Intrapancreatic accessory spleen (IPAS) is a congenital abnormality, which mimics neoplasm. Distinguishing IPAS from pancreatic neoplasm/malignancy is extremely important from a treatment perspective. We report the case of a 67-year-old asymptomatic man who had a 1.3-cm, incidentally detected, pancreatic tail mass. The mass was round, well-circumscribed, and hypervascular with uniform enhancement. The image findings were highly suggestive of a pancreatic endocrine neoplasm. An endoscopic ultrasound-guided fine-needle aspiration was performed.
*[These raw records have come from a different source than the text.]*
-- pv_equiv track=rewrite | github.com/agentmorpheus77/agent-harness-platform | backend/core/skills_manager.py | detect_repo_skills
-- ===== SOURCE A (Python) =====
-- def detect_repo_skills(file_tree: list[str]) -> list[str]:
--     """Detect relevant skills based on files present in a repository.
--
--     Args:
--         file_tree: List of file/directory names at the repo root level.
--
--     Returns:
--         List of skill names that should be loaded.
--     """
--     skills: list[str] = []
--     file_set = set(file_tree)
--     file_lower = {f.lower() for f in file_tree}
--
--     # TypeScript / React
--     if "package.json" in file_set or "tsconfig.json" in file_set:
--         skills.append("typescript")
--
--     # Railway
--     if "railway.toml" in file_set or "nixpacks.toml" in file_set or "railway.json" in file_set:
--         skills.append("railway")
--
--     # Python
--     if "requirements.txt" in file_set or "pyproject.toml" in file_set or "setup.py" in file_set:
--         skills.append("python")
--
--     # Testing — check for test directories or test file patterns
--     test_indicators = {"tests", "test", "__tests__", "spec", "pytest.ini", "jest.config.js", "vitest.config.ts"}
--     if test_indicators & file_lower:
--         skills.append("testing")
--     elif any(f for f in file_tree if ".test." in f or ".spec." in f or "_test." in f):
--         skills.append("testing")
--
--     # Tailwind
--     if any(f.startswith("tailwind.config") for f in file_tree):
--         skills.append("tailwind")
--     # Also check for tailwind in CSS files — but we can only check filenames here
--     # The caller can do deeper analysis if needed
--
--     # i18n
--     i18n_indicators = {"i18n", "locales", "translations", "lang"}
--     if i18n_indicators & file_lower:
--         skills.append("i18n")
--
--     return skills
-- ===== SOURCE B (Python) =====
-- _EXACT = {
--     "package.json": "typescript", "tsconfig.json": "typescript",
--     "railway.toml": "railway", "nixpacks.toml": "railway", "railway.json": "railway",
--     "requirements.txt": "python", "pyproject.toml": "python", "setup.py": "python",
-- }
-- _LOWER = {
--     "tests": "testing", "test": "testing", "__tests__": "testing", "spec": "testing",
--     "pytest.ini": "testing", "jest.config.js": "testing", "vitest.config.ts": "testing",
--     "i18n": "i18n", "locales": "i18n", "translations": "i18n", "lang": "i18n",
-- }
-- _ORDER = ("typescript", "railway", "python", "testing", "tailwind", "i18n")
--
--
-- def detect_repo_skills(file_tree: list[str]) -> list[str]:
--     """Single pass over the files: classify each file into the skills it
--     triggers, union the results, then emit in the canonical rule order."""
--     found = set()
--     for f in file_tree:
--         skill = _EXACT.get(f)
--         if skill is not None:
--             found.add(skill)
--         skill = _LOWER.get(f.lower())
--         if skill is not None:
--             found.add(skill)
--         if ".test." in f or ".spec." in f or "_test." in f:
--             found.add("testing")
--         if f.startswith("tailwind.config"):
--             found.add("tailwind")
--     return [s for s in _ORDER if s in found]
-- ===== Notes on version B (the rewrite author's own statement) =====
-- stated objective: alternative
-- what changed: Inverts the traversal: instead of A's six per-rule scans over the file list (set-membership tests, a set intersection, two any-scans), B makes one pass over the files, classifying each file via exact-name and lowercased-name lookup tables plus the two pattern checks into a found-set, then emits the skills in canonical rule order.
import Mathlib
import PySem

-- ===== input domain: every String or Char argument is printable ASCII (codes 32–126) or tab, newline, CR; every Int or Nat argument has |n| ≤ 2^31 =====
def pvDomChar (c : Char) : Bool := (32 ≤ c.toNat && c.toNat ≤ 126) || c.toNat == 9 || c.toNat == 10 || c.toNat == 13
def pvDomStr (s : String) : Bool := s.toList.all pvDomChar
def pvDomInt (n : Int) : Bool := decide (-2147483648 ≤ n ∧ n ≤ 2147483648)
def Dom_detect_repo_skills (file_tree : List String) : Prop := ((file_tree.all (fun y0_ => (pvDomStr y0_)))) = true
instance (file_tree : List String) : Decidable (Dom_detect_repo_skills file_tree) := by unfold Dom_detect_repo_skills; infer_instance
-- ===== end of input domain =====

-- B inverts the traversal: instead of A's per-rule scans over the file list, B makes one pass over
-- the files, classifying each file into the skills it triggers (exact-name and lowercased-name
-- lookup tables, plus the two pattern checks) into a found-set, then emits the canonical order.

-- ===== PORT A =====
def detect_repo_skills (file_tree : List String) : List String :=
  let skills : List String := []
  let file_set : PySem.Set String := PySem.Set.ofList file_tree
  let file_lower : PySem.Set String := PySem.Set.ofList (file_tree.map PySem.Str.lower)
  -- TypeScript / React
  let skills := if PySem.Set.contains file_set "package.json" || PySem.Set.contains file_set "tsconfig.json" then skills ++ ["typescript"] else skills
  -- Railway
  let skills := if PySem.Set.contains file_set "railway.toml" || PySem.Set.contains file_set "nixpacks.toml" || PySem.Set.contains file_set "railway.json" then skills ++ ["railway"] else skills
  -- Python
  let skills := if PySem.Set.contains file_set "requirements.txt" || PySem.Set.contains file_set "pyproject.toml" || PySem.Set.contains file_set "setup.py" then skills ++ ["python"] else skills
  -- Testing: if test_indicators & file_lower ... elif any(...)
  let test_indicators : PySem.Set String := PySem.Set.ofList ["tests", "test", "__tests__", "spec", "pytest.ini", "jest.config.js", "vitest.config.ts"]
  let skills :=
    if !(PySem.Set.inter test_indicators file_lower).isEmpty then skills ++ ["testing"]
    else if file_tree.any (fun f => PySem.Str.isIn ".test." f || PySem.Str.isIn ".spec." f || PySem.Str.isIn "_test." f) then skills ++ ["testing"]
    else skills
  -- Tailwind
  let skills := if file_tree.any (fun f => PySem.Str.startswith f "tailwind.config") then skills ++ ["tailwind"] else skills
  -- i18n
  let i18n_indicators : PySem.Set String := PySem.Set.ofList ["i18n", "locales", "translations", "lang"]
  let skills := if !(PySem.Set.inter i18n_indicators file_lower).isEmpty then skills ++ ["i18n"] else skills
  skills

-- ===== PORT B =====
-- the _EXACT and _LOWER lookup tables of Source B
def pvExact : PySem.Dict String String := PySem.Dict.ofList
  [("package.json", "typescript"), ("tsconfig.json", "typescript"),
   ("railway.toml", "railway"), ("nixpacks.toml", "railway"), ("railway.json", "railway"),
   ("requirements.txt", "python"), ("pyproject.toml", "python"), ("setup.py", "python")]

def pvLower : PySem.Dict String String := PySem.Dict.ofList
  [("tests", "testing"), ("test", "testing"), ("__tests__", "testing"), ("spec", "testing"),
   ("pytest.ini", "testing"), ("jest.config.js", "testing"), ("vitest.config.ts", "testing"),
   ("i18n", "i18n"), ("locales", "i18n"), ("translations", "i18n"), ("lang", "i18n")]

def pvOrder : List String := ["typescript", "railway", "python", "testing", "tailwind", "i18n"]

-- the loop body of Source B: the skills a single file triggers, added to the found-set
def pvClassify (found : PySem.Set String) (f : String) : PySem.Set String :=
  let found := match PySem.Dict.get? pvExact f with
    | some sk => PySem.Set.add found sk
    | none => found
  let found := match PySem.Dict.get? pvLower (PySem.Str.lower f) with
    | some sk => PySem.Set.add found sk
    | none => found
  let found := if PySem.Str.isIn ".test." f || PySem.Str.isIn ".spec." f || PySem.Str.isIn "_test." f then PySem.Set.add found "testing" else found
  let found := if PySem.Str.startswith f "tailwind.config" then PySem.Set.add found "tailwind" else found
  found

def detect_repo_skills_alt (file_tree : List String) : List String :=
  let found := file_tree.foldl pvClassify PySem.Set.empty
  pvOrder.filter (fun s => PySem.Set.contains found s)

-- ===== PRECONDITION & SPEC =====
def Spec_detect_repo_skills (file_tree : List String) (out : List String) : Prop := out = detect_repo_skills_alt file_tree
instance (file_tree : List String) (out : List String) : Decidable (Spec_detect_repo_skills file_tree out) := by unfold Spec_detect_repo_skills; infer_instance

-- ===== CLAIM (what is proved, stated in full; the proofs are below) =====
def Claim_equal_detect_repo_skills : Prop := ∀ (file_tree : List String), Dom_detect_repo_skills file_tree → Spec_detect_repo_skills file_tree (detect_repo_skills file_tree)

-- ===== LEMMAS AND PROOFS =====

-- the condition on a single file under which pvClassify adds skill sk
def pvFire (f sk : String) : Bool :=
  (PySem.Dict.get? pvExact f == some sk) ||
  (PySem.Dict.get? pvLower (PySem.Str.lower f) == some sk) ||
  (sk == "testing" && (PySem.Str.isIn ".test." f || PySem.Str.isIn ".spec." f || PySem.Str.isIn "_test." f)) ||
  (sk == "tailwind" && PySem.Str.startswith f "tailwind.config")

set_option maxHeartbeats 1000000 in
theorem mem_pvClassify (sk : String) (found : PySem.Set String) (f : String) :
    sk ∈ pvClassify found f ↔ sk ∈ found ∨ pvFire f sk = true := by
  unfold pvClassify pvFire
  rcases hE : PySem.Dict.get? pvExact f with _ | e <;>
  rcases hL : PySem.Dict.get? pvLower (PySem.Str.lower f) with _ | l <;>
  split_ifs <;>
  simp_all [PySem.Set.mem_add] <;> tauto

theorem mem_fold (sk : String) (found : PySem.Set String) (xs : List String) :
    sk ∈ xs.foldl pvClassify found ↔ sk ∈ found ∨ ∃ f ∈ xs, pvFire f sk = true := by
  induction xs generalizing found with
  | nil => simp
  | cons x t ih => simp [List.foldl_cons, ih, mem_pvClassify]; tauto

-- the emitted list as a function of the six rule outcomes
def pvEmit (b1 b2 b3 b4 b5 b6 : Bool) : List String :=
  (if b1 then ["typescript"] else []) ++ (if b2 then ["railway"] else []) ++
  (if b3 then ["python"] else []) ++ (if b4 then ["testing"] else []) ++
  (if b5 then ["tailwind"] else []) ++ (if b6 then ["i18n"] else [])

theorem table_eq (c1 c2 c3 c4 c5 c6 c7 : Bool) :
    (let s0 : List String := []
     let s1 := if c1 then s0 ++ ["typescript"] else s0
     let s2 := if c2 then s1 ++ ["railway"] else s1
     let s3 := if c3 then s2 ++ ["python"] else s2
     let s4 := if c4 then s3 ++ ["testing"] else if c5 then s3 ++ ["testing"] else s3
     let s5 := if c6 then s4 ++ ["tailwind"] else s4
     if c7 then s5 ++ ["i18n"] else s5) = pvEmit c1 c2 c3 (c4 || c5) c6 c7 := by
  revert c1 c2 c3 c4 c5 c6 c7; decide

-- membership characterisation of first-match lookup over a key-nodup pair list
theorem find_pairs {prs : List (String × String)} (f : String) (v : String)
    (hnd : (prs.map Prod.fst).Nodup) :
    (Option.map Prod.snd (List.find? (fun p => p.1 == f) prs) = some v) ↔ (f, v) ∈ prs := by
  induction prs with
  | nil => simp
  | cons p rest ih =>
    obtain ⟨k, w⟩ := p
    simp only [List.map_cons, List.nodup_cons] at hnd
    rw [List.find?_cons]
    by_cases hk : k = f
    · subst hk
      simp_all [List.mem_map, eq_comm]
    · have hb : ((k, w).1 == f) = false := by simp [hk]
      rw [hb]
      simp [ih hnd.2, Ne.symm hk]

theorem exact_get (f v : String) : PySem.Dict.get? pvExact f = some v ↔
    (f, v) ∈ ([("package.json", "typescript"), ("tsconfig.json", "typescript"),
      ("railway.toml", "railway"), ("nixpacks.toml", "railway"), ("railway.json", "railway"),
      ("requirements.txt", "python"), ("pyproject.toml", "python"), ("setup.py", "python")] : List (String × String)) := by
  have hi : pvExact.items = [("package.json", "typescript"), ("tsconfig.json", "typescript"),
      ("railway.toml", "railway"), ("nixpacks.toml", "railway"), ("railway.json", "railway"),
      ("requirements.txt", "python"), ("pyproject.toml", "python"), ("setup.py", "python")] := by decide
  rw [PySem.Dict.get?, hi]
  exact find_pairs f v (by decide)

theorem lower_get (f v : String) : PySem.Dict.get? pvLower f = some v ↔
    (f, v) ∈ ([("tests", "testing"), ("test", "testing"), ("__tests__", "testing"), ("spec", "testing"),
      ("pytest.ini", "testing"), ("jest.config.js", "testing"), ("vitest.config.ts", "testing"),
      ("i18n", "i18n"), ("locales", "i18n"), ("translations", "i18n"), ("lang", "i18n")] : List (String × String)) := by
  have hi : pvLower.items = [("tests", "testing"), ("test", "testing"), ("__tests__", "testing"), ("spec", "testing"),
      ("pytest.ini", "testing"), ("jest.config.js", "testing"), ("vitest.config.ts", "testing"),
      ("i18n", "i18n"), ("locales", "i18n"), ("translations", "i18n"), ("lang", "i18n")] := by decide
  rw [PySem.Dict.get?, hi]
  exact find_pairs f v (by decide)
Conventional smears revealed a polymorphous population of lymphocytes admixed with a subset of other inflammatory cells. Hematoxylin-eosin-stained cell block sections showed conspicuous thin-walled blood vessels in addition to inflammatory cells. Immunostaining for CD8 demonstrated strong positivity in endothelial cells of the thin-walled vessels. By correlating the cytologic findings with the result of immunostaining, we rendered the diagnosis of IPAS. Our experience supports the view that endoscopic ultrasoundguided fine-needle aspiration may enable a reliable, preoperative diagnosis of IPAS and thus prevent unnecessary surgery.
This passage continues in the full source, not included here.